Activity:
Using the data below, show every line where the word "this" occurs.

# # # # #

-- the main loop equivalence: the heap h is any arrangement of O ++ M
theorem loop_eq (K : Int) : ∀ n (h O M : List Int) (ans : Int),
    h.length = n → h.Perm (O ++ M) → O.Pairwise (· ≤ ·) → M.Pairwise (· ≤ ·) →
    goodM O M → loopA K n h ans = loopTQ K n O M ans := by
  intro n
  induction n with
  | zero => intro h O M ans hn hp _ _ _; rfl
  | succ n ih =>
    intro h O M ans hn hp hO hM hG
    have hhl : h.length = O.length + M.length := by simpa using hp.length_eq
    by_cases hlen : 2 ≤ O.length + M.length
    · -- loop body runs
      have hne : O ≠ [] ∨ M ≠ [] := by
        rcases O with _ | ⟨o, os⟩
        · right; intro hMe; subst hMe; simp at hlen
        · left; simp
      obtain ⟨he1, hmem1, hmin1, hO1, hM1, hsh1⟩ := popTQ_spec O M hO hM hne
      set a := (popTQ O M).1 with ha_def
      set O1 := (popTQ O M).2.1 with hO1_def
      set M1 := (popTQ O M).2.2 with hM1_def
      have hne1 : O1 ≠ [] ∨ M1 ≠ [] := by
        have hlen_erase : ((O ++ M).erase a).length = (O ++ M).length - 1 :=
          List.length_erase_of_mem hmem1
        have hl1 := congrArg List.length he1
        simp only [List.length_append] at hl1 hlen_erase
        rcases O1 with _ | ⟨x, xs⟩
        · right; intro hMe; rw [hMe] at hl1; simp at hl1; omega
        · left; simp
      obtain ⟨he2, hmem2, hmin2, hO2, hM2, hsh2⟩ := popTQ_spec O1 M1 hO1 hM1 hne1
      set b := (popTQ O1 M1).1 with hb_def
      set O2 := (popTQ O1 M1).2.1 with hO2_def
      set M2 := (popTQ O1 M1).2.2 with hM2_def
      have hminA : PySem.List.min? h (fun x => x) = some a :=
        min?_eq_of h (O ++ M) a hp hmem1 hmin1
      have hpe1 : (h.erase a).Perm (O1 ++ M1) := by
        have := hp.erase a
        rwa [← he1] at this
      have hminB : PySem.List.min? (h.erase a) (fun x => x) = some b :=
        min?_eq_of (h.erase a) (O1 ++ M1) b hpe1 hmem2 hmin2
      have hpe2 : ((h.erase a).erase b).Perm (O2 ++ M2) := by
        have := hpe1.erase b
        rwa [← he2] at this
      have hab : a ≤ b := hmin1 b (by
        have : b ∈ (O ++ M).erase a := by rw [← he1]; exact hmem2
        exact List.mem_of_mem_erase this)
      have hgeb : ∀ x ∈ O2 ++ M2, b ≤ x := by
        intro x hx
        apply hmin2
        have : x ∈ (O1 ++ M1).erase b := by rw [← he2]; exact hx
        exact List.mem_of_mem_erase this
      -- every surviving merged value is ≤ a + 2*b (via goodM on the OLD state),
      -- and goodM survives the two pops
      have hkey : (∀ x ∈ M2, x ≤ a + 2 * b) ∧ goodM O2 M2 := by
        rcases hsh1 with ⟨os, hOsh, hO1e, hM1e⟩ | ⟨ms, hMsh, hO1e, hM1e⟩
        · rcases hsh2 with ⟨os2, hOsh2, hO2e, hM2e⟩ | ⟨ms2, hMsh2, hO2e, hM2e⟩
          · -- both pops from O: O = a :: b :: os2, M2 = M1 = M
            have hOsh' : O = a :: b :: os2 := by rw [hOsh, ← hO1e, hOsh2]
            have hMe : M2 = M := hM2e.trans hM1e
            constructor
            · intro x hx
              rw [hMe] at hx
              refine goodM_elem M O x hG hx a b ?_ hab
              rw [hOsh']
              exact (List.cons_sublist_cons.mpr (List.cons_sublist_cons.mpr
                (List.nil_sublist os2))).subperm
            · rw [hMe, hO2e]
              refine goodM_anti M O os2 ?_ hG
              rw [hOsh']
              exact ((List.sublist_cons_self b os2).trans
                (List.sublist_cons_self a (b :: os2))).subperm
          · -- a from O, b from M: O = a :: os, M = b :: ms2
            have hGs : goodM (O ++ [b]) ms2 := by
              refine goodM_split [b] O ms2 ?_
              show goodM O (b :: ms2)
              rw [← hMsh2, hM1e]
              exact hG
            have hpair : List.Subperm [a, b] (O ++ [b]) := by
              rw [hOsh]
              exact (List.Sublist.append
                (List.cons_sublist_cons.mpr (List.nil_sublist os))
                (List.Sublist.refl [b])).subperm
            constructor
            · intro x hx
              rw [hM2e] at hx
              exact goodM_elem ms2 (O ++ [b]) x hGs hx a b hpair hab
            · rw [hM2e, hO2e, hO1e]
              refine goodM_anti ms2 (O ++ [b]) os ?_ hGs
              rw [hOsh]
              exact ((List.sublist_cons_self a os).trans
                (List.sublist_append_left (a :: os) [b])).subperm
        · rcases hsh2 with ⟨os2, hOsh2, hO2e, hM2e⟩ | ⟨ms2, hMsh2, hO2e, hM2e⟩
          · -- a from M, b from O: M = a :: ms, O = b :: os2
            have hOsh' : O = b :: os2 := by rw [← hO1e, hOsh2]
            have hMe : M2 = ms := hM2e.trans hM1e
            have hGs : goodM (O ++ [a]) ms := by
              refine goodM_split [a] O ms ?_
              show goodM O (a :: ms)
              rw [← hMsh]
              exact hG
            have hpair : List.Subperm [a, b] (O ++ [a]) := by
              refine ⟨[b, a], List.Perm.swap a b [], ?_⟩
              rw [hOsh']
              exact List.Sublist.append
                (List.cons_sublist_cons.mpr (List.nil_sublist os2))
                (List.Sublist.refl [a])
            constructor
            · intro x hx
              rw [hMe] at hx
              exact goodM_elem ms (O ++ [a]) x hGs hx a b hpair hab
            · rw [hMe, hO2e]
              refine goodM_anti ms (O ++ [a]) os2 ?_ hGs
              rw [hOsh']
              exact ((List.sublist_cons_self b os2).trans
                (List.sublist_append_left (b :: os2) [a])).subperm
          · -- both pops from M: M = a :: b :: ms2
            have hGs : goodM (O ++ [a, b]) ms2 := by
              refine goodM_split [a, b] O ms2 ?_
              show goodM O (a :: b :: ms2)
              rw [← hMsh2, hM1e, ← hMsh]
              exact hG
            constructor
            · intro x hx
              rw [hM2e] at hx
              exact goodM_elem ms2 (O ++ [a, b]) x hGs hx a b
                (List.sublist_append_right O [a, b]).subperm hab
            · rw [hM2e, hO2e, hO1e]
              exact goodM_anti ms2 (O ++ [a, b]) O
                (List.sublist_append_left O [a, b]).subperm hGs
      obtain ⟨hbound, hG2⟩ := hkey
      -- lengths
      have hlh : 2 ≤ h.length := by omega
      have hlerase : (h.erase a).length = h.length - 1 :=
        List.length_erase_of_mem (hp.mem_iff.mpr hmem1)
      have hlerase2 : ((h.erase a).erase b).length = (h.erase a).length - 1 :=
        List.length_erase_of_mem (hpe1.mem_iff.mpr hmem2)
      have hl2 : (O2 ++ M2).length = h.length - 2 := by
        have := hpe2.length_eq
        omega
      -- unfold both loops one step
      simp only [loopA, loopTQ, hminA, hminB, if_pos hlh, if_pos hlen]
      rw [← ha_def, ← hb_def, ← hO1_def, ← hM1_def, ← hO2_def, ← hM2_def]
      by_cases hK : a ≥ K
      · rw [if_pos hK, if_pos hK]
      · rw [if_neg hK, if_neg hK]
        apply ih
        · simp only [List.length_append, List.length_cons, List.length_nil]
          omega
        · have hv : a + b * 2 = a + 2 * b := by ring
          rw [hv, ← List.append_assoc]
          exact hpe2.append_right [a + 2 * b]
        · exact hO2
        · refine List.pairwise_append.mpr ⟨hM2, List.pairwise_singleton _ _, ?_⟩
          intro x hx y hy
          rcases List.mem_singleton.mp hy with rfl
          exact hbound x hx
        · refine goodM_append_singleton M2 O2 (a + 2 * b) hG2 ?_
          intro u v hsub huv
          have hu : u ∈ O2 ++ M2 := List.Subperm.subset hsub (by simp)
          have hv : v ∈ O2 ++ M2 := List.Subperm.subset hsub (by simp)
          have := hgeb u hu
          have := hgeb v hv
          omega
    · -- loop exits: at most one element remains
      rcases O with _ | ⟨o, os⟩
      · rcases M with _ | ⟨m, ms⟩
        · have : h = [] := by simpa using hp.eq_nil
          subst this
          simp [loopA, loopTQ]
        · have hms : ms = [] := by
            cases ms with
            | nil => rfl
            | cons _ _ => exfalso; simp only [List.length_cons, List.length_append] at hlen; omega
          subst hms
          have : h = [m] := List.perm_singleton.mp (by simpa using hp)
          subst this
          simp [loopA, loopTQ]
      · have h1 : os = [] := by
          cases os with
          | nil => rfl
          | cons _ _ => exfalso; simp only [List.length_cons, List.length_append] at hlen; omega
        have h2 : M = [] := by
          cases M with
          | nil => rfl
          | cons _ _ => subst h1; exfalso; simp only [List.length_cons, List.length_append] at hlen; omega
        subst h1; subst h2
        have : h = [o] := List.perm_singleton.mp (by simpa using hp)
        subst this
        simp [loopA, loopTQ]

# # # # #

Result of the task:
        rwa [← he1] at this
        rwa [← he2] at this
        exact List.mem_of_mem_erase this)
        exact List.mem_of_mem_erase this
          subst this
          subst this
        subst this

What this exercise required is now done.